Gandalf et les Istari. Gandalf est à l’origine un Maia comme Sauron. Il vit avec les Valar sur le continent de Valinor mais est envoyé sur la demande de certains en Terre du Milieu. Il devient alors un Istari, un détenteur du Pouvoir (on dirait un magicien) et un membre du Conseil Blanc présidé par Saroumane. Les Istari sont les seuls êtres vivants à accéder et à maîtriser une forme de magie. Il passa plusieurs siècles à voyager, traversant les Terres du Milieu, rencontrant tous les Peuples Libres, aidant lorsqu’il le pouvait. Il est à l’origine de l’aventure de Bilbon (Bilbo le Hobbit) qui amena la découverte de l’Anneau. Plus tard, convaincu de la nature et du rôle de l’Anneau, c’est lui qui poussa Frodon à se rendre chez Elrond et il fut également nommé Guide de la Communauté de l’Anneau. Jusqu’à son combat dans la Moria contre un Balrog, il est connu sous le nom de Gandalf le Gris. Cependant, sa mort dans la Moria le renvoie chez les Valar qui le nomment à la tête du Conseil Blanc et il réapparaît donc devant Aragorn, Legolas et Gimli sous sa vraie nature, celle du Maia Gandalf le Blanc, magicien extrêmement puissant et porteur de Narya, l’Anneau de Pouvoir de Feu.

L’Anneau peut certainement être considéré comme un personnage à part entière. Forgé par Sauron dans les Forges de la Montagne du Destin, il est l’Anneau Unique, l’Anneau de Pouvoir, le Maître Anneau, le réceptacle d’une partie des pouvoirs de Sauron et le catalyseur de sa puissance. Créé après les Anneaux de Pouvoir, il a la capacité de tous les gouverner. Le poème d’ouverture du roman est d’ailleurs suffisamment éloquent à ce sujet :

Un Anneau pour les gouverner tous. Un Anneau pour les trouver,
Un Anneau pour les amener tous et dans les ténèbres les lier
Au Pays de Mordor où s'étendent les Ombres.
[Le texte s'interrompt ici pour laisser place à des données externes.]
-- pv_equiv track=rewrite | github.com/ishantkhurana900/medical-ai-diagnosis | ml_models/predictor.py | assess_overall_severity
-- ===== SOURCE A (Python) =====
-- def assess_overall_severity(symptoms, text_severity, conditions):
--     """Assess overall severity based on symptoms and conditions"""
--
--     # Check for high-severity symptoms
--     high_severity_symptoms = ['chest pain', 'shortness of breath', 'severe headache']
--     has_high_severity = any(symptom in high_severity_symptoms for symptom in symptoms)
--
--     # Check condition severities
--     condition_severities = [c.get('severity', 'Low') for c in conditions]
--     has_high_severity_condition = 'High' in condition_severities or 'Medium' in condition_severities
--
--     if has_high_severity or text_severity == 'High':
--         return 'High'
--     elif has_high_severity_condition or text_severity == 'Medium':
--         return 'Medium'
--     else:
--         return 'Low'
-- ===== SOURCE B (Python) =====
-- def assess_overall_severity(symptoms, text_severity, conditions):
--     """Assess overall severity based on symptoms and conditions"""
--     rank = {'Low': 0, 'Medium': 1, 'High': 2}
--     high_severity_symptoms = ['chest pain', 'shortness of breath', 'severe headache']
--     # Reify each independent evidence source as a label "vote", then take the
--     # rank-maximum vote.  A high-severity symptom votes 'High'; the text severity
--     # votes itself (if recognised); a High/Medium condition votes 'Medium'.
--     votes = ['Low', {'High': 'High', 'Medium': 'Medium'}.get(text_severity, 'Low')]
--     votes += ['High' if s in high_severity_symptoms else 'Low' for s in symptoms]
--     votes += ['Medium' if c.get('severity', 'Low') in ('High', 'Medium') else 'Low'
--               for c in conditions]
--     return max(votes, key=lambda v: rank[v])
-- ===== Notes on version B (the rewrite author's own statement) =====
-- stated objective: alternative
-- what changed: Instead of computing three boolean flags and cascading if/elif, B reifies every evidence source (each symptom, the text severity, each condition) into a list of label votes and returns the rank-maximum vote with a single max(key=rank) reduction.
import Mathlib
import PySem

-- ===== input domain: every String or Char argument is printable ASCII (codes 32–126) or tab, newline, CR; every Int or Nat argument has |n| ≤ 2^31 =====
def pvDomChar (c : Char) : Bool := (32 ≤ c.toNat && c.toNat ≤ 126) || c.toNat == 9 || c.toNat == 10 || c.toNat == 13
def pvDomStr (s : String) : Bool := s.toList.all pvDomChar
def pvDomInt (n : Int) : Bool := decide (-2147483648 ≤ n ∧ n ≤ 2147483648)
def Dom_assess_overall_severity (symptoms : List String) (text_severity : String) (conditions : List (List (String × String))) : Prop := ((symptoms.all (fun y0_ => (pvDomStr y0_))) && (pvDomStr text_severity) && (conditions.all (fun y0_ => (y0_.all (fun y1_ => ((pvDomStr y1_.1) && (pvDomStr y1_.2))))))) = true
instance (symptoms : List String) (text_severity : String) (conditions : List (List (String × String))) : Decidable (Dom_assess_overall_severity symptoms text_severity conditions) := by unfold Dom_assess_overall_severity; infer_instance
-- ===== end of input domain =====

-- B reifies every evidence source (each symptom, the text severity, each condition)
-- into a list of label "votes" and returns the rank-maximum vote with one
-- max(key=rank) reduction, instead of A's boolean flags + if/elif cascade
-- (objective: alternative decomposition, same cost).


-- ===== PORT A =====
def assess_overall_severity (symptoms : List String) (text_severity : String) (conditions : List (List (String × String))) : String :=
  let high_severity_symptoms := ["chest pain", "shortness of breath", "severe headache"]
  let has_high_severity := symptoms.any (fun symptom => high_severity_symptoms.contains symptom)
  let condition_severities := conditions.map (fun c => PySem.Dict.getD (PySem.Dict.mk c) "severity" "Low")
  let has_high_severity_condition := condition_severities.contains "High" || condition_severities.contains "Medium"
  if has_high_severity || text_severity == "High" then "High"
  else if has_high_severity_condition || text_severity == "Medium" then "Medium"
  else "Low"

-- ===== PORT B =====
-- rank[v]: KeyError is unreachable (votes only holds the three labels), so the
-- lookup is ported as get? with a default for totality
def sevRank (v : String) : Int :=
  (PySem.Dict.get? (PySem.Dict.mk [("Low", (0 : Int)), ("Medium", 1), ("High", 2)]) v).getD 0

def assess_overall_severity_alt (symptoms : List String) (text_severity : String) (conditions : List (List (String × String))) : String :=
  let high_severity_symptoms := ["chest pain", "shortness of breath", "severe headache"]
  let votes := ["Low", PySem.Dict.getD (PySem.Dict.mk [("High", "High"), ("Medium", "Medium")]) text_severity "Low"]
    ++ symptoms.map (fun s => if high_severity_symptoms.contains s then "High" else "Low")
    ++ conditions.map (fun c =>
        let sv := PySem.Dict.getD (PySem.Dict.mk c) "severity" "Low"
        if sv == "High" || sv == "Medium" then "Medium" else "Low")
  -- votes is nonempty, so Python's max never raises; getD's default is unreachable
  (PySem.List.max? votes sevRank).getD "Low"

-- ===== PRECONDITION & SPEC =====
def Spec_assess_overall_severity (symptoms : List String) (text_severity : String) (conditions : List (List (String × String))) (out : String) : Prop := out = assess_overall_severity_alt symptoms text_severity conditions
instance (symptoms : List String) (text_severity : String) (conditions : List (List (String × String))) (out : String) : Decidable (Spec_assess_overall_severity symptoms text_severity conditions out) := by unfold Spec_assess_overall_severity; infer_instance

-- ===== CLAIM (what is proved, stated in full; the proofs are below) =====
def Claim_equal_assess_overall_severity : Prop := ∀ (symptoms : List String) (text_severity : String) (conditions : List (List (String × String))), Dom_assess_overall_severity symptoms text_severity conditions → Spec_assess_overall_severity symptoms text_severity conditions (assess_overall_severity symptoms text_severity conditions)

-- ===== LEMMAS AND PROOFS =====

-- the foldl step underlying PySem.List.max? at key sevRank
def maxStep (acc : Option String) (x : String) : Option String :=
  match acc with
  | none => some x
  | some m => if sevRank m < sevRank x then some x else some m

lemma max?_eq_foldl (xs : List String) :
    PySem.List.max? xs sevRank = xs.foldl maxStep none := by
  unfold PySem.List.max?
  congr 1
  funext acc x
  cases acc <;> rfl

-- the text-severity vote as a closed if-chain
lemma tvote_eq (t : String) :
    PySem.Dict.getD (PySem.Dict.mk [("High", "High"), ("Medium", "Medium")]) t "Low"
      = if t = "High" then "High" else if t = "Medium" then "Medium" else "Low" := by
  by_cases h1 : t = "High" <;> by_cases h2 : t = "Medium" <;>
    simp only [PySem.Dict.getD, PySem.Dict.get?, List.find?, h1, h2, if_pos] <;>
    first
      | rfl
      | (rw [show ("High" == t) = false from beq_eq_false_iff_ne.mpr (Ne.symm h1),
             show ("Medium" == t) = false from beq_eq_false_iff_ne.mpr (Ne.symm h2)]
         decide)

-- reducing the vote fold over symptom votes (all 'Low' or 'High')
lemma foldl_LH (l : List String) (h : ∀ v ∈ l, v = "Low" ∨ v = "High")
    (acc : String) (hacc : acc = "Low" ∨ acc = "Medium" ∨ acc = "High") :
    l.foldl maxStep (some acc) = some (if l.contains "High" then "High" else acc) := by
  induction l generalizing acc with
  | nil => simp
  | cons v t ih =>
    have ht : ∀ x ∈ t, x = "Low" ∨ x = "High" := fun x hx => h x (List.mem_cons_of_mem _ hx)
    rcases h v (List.mem_cons_self ..) with rfl | rfl
    · have hstep : maxStep (some acc) "Low" = some acc := by
        rcases hacc with rfl | rfl | rfl <;> rfl
      rw [List.foldl_cons, hstep, ih ht acc hacc, List.contains_cons]
      have : ("High" == "Low") = false := by decide
      simp [this]
    · have hstep : maxStep (some acc) "High" = some "High" := by
        rcases hacc with rfl | rfl | rfl <;> rfl
      rw [List.foldl_cons, hstep, ih ht "High" (Or.inr (Or.inr rfl)), List.contains_cons]
      simp

-- reducing the vote fold over condition votes (all 'Low' or 'Medium')
lemma foldl_LM (l : List String) (h : ∀ v ∈ l, v = "Low" ∨ v = "Medium")
    (acc : String) (hacc : acc = "Low" ∨ acc = "Medium" ∨ acc = "High") :
    l.foldl maxStep (some acc)
      = some (if l.contains "Medium" then (if acc = "Low" then "Medium" else acc) else acc) := by
  induction l generalizing acc with
  | nil => simp
  | cons v t ih =>
    have ht : ∀ x ∈ t, x = "Low" ∨ x = "Medium" := fun x hx => h x (List.mem_cons_of_mem _ hx)
    rcases h v (List.mem_cons_self ..) with rfl | rfl
    · have hstep : maxStep (some acc) "Low" = some acc := by
        rcases hacc with rfl | rfl | rfl <;> rfl
      rw [List.foldl_cons, hstep, ih ht acc hacc, List.contains_cons]
      have : ("Medium" == "Low") = false := by decide
      simp [this]
    · have hstep : maxStep (some acc) "Medium" = some (if acc = "Low" then "Medium" else acc) := by
        rcases hacc with rfl | rfl | rfl <;> rfl
      rw [List.foldl_cons, hstep, List.contains_cons]
      have hacc' : (if acc = "Low" then "Medium" else acc) = "Low" ∨
          (if acc = "Low" then "Medium" else acc) = "Medium" ∨
          (if acc = "Low" then "Medium" else acc) = "High" := by
        rcases hacc with rfl | rfl | rfl <;> simp
      rw [ih ht _ hacc']
      rcases hacc with rfl | rfl | rfl <;> simp

-- 'x ∈ map f l' membership equals a single any over l
lemma contains_map_eq_any {α : Type} (l : List α) (f : α → String) (x : String) :
    (l.map f).contains x = l.any (fun c => f c == x) := by
  induction l with
  | nil => rfl
  | cons h t ih =>
    simp only [List.map_cons, List.contains_cons, ih, List.any_cons, BEq.comm]

lemma any_or_eq {α : Type} (l : List α) (p q : α → Bool) :
    (l.any p || l.any q) = l.any (fun c => p c || q c) := by
  induction l with
  | nil => rfl
  | cons h t ih =>
    simp only [List.any_cons, ← ih]
    cases p h <;> cases q h <;> cases t.any p <;> cases t.any q <;> rfl

-- ===== VERDICT (by name: the statement is the Claim_ definition above) =====
theorem assess_overall_severity_spec : Claim_equal_assess_overall_severity := by
  intro symptoms text_severity conditions _
  unfold Spec_assess_overall_severity assess_overall_severity assess_overall_severity_alt
  simp only [max?_eq_foldl, tvote_eq, List.cons_append, List.nil_append, List.foldl_cons,
    List.foldl_append]
  set f : String → String :=
    fun s => if (["chest pain", "shortness of breath", "severe headache"] : List String).contains s then "High" else "Low" with hf
  set g : List (String × String) → String :=
    fun c => if (PySem.Dict.getD (PySem.Dict.mk c) "severity" "Low" == "High"
                 || PySem.Dict.getD (PySem.Dict.mk c) "severity" "Low" == "Medium")
             then "Medium" else "Low" with hg
  have hS : ∀ v ∈ symptoms.map f, v = "Low" ∨ v = "High" := by
    intro v hv
    rcases List.mem_map.mp hv with ⟨s, _, rfl⟩
    simp only [hf]
    split
    · exact Or.inr rfl
    · exact Or.inl rfl
  have hC : ∀ v ∈ conditions.map g, v = "Low" ∨ v = "Medium" := by
    intro v hv
    rcases List.mem_map.mp hv with ⟨c, _, rfl⟩
    simp only [hg]
    split
    · exact Or.inr rfl
    · exact Or.inl rfl
  have hSc : (symptoms.map f).contains "High"
      = symptoms.any (fun s => (["chest pain", "shortness of breath", "severe headache"] : List String).contains s) := by
    rw [contains_map_eq_any]
    congr 1; funext s
    simp only [hf]
    cases h : (["chest pain", "shortness of breath", "severe headache"] : List String).contains s <;>
      simp only [h, Bool.false_eq_true, reduceIte] <;> rfl
  have hCc : (conditions.map g).contains "Medium"
      = ((conditions.map (fun c => PySem.Dict.getD (PySem.Dict.mk c) "severity" "Low")).contains "High"
         || (conditions.map (fun c => PySem.Dict.getD (PySem.Dict.mk c) "severity" "Low")).contains "Medium") := by
    rw [contains_map_eq_any, contains_map_eq_any, contains_map_eq_any, any_or_eq]
    congr 1; funext c
    simp only [hg]
    cases h : (PySem.Dict.getD (PySem.Dict.mk c) "severity" "Low" == "High"
        || PySem.Dict.getD (PySem.Dict.mk c) "severity" "Low" == "Medium") <;>
      simp only [h, Bool.false_eq_true, reduceIte] <;> rfl
  by_cases hH : text_severity = "High"
  · simp only [hH, String.reduceEq, reduceIte]
    rw [show maxStep (maxStep none "Low") "High" = some "High" from rfl,
        foldl_LH _ hS "High" (by simp), hSc]
    cases hs : symptoms.any (fun s => (["chest pain", "shortness of breath", "severe headache"] : List String).contains s) <;>
      simp only [Bool.false_eq_true, reduceIte] <;>
      rw [foldl_LM _ hC "High" (by simp), hCc] <;>
      cases hc : ((List.map (fun c => PySem.Dict.getD (PySem.Dict.mk c) "severity" "Low") conditions).contains "High"
          || (List.map (fun c => PySem.Dict.getD (PySem.Dict.mk c) "severity" "Low") conditions).contains "Medium") <;>
      simp
  · by_cases hM : text_severity = "Medium"
    · simp only [hM, String.reduceEq, reduceIte]
      rw [show maxStep (maxStep none "Low") "Medium" = some "Medium" from rfl,
          foldl_LH _ hS "Medium" (by simp), hSc]
      cases hs : symptoms.any (fun s => (["chest pain", "shortness of breath", "severe headache"] : List String).contains s) <;>
        simp only [Bool.false_eq_true, reduceIte] <;>
        first
        | (rw [foldl_LM _ hC "High" (by simp), hCc])
        | (rw [foldl_LM _ hC "Medium" (by simp), hCc])
      all_goals
        cases hc : ((List.map (fun c => PySem.Dict.getD (PySem.Dict.mk c) "severity" "Low") conditions).contains "High"
            || (List.map (fun c => PySem.Dict.getD (PySem.Dict.mk c) "severity" "Low") conditions).contains "Medium") <;>
          simp
    · simp only [if_neg hH, if_neg hM]
      rw [show maxStep (maxStep none "Low") "Low" = some "Low" from rfl,
          foldl_LH _ hS "Low" (by simp), hSc]
      have htH : (text_severity == "High") = false := beq_eq_false_iff_ne.mpr hH
      have htM : (text_severity == "Medium") = false := beq_eq_false_iff_ne.mpr hM
      cases hs : symptoms.any (fun s => (["chest pain", "shortness of breath", "severe headache"] : List String).contains s) <;>
        simp only [Bool.false_eq_true, reduceIte] <;>
        first
        | (rw [foldl_LM _ hC "High" (by simp), hCc])
        | (rw [foldl_LM _ hC "Low" (by simp), hCc])
      all_goals
        cases hc : ((List.map (fun c => PySem.Dict.getD (PySem.Dict.mk c) "severity" "Low") conditions).contains "High"
            || (List.map (fun c => PySem.Dict.getD (PySem.Dict.mk c) "severity" "Low") conditions).contains "Medium") <;>
          simp [htH, htM]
Aux mains d’un mortel, l’Anneau possède des pouvoirs d’un ordre plus « pratique ». Il permet en effet à son porteur de se rendre invisible et lui procure un allongement indéfini de sa vie.

Les Anneaux de Pouvoir ont été les vecteurs de la chute des Anciens Royaumes et de la montée en puissance de Sauron. Au Deuxième Âge, celui-ci se présente aux Elfes sous une belle apparence et leur apprend l’art de la forge, notamment au sujet de la fabrication d’anneaux et des pouvoirs qu’il était possible de leur conférer. Peu après, les Elfes produisirent les Anneaux de Pouvoir et ceux-ci étaient distribués aux Responsables des Grandes Races selon la répartition décrite dans le poème :

Trois Anneaux pour les Rois Elfes sous le ciel,2
Sept pour les Seigneurs Nains dans leurs demeures de pierre,
Neuf pour les Hommes Mortels destinés au trépas.3

Pendants que les Elfes forgeaient ces anneaux, Sauron s’attelait à la création du Maître Anneau afin que tous tombent en son pouvoir.

La Géographie :

« Ceux des Ainur qui le voulurent se levèrent et entrèrent dans le Monde au commencement des temps, et ce fut leur tâche que de l'achever et leur travail que d'accomplir la vision qu'ils avaient entrevue. Ils oeuvrèrent longtemps dans les espaces d'Eä, qui sont plus vastes que ne peuvent le concevoir les Elfes ou les Humains, jusqu'à ce qu'au moment assigné fût créé Arda, le Royaume de la terre. Puis ils prirent la vêture de ce monde et y descendirent et depuis lors y demeurent ». Le Silmarillion

Le monde dans lequel se déroule le récit est purement imaginaire. Cependant il est connu, répertorié, cartographié, sujet de natures mortes ou de poèmes. Les descriptions et les cartes fournies sont presque aussi précises que celles de l’I.G.N.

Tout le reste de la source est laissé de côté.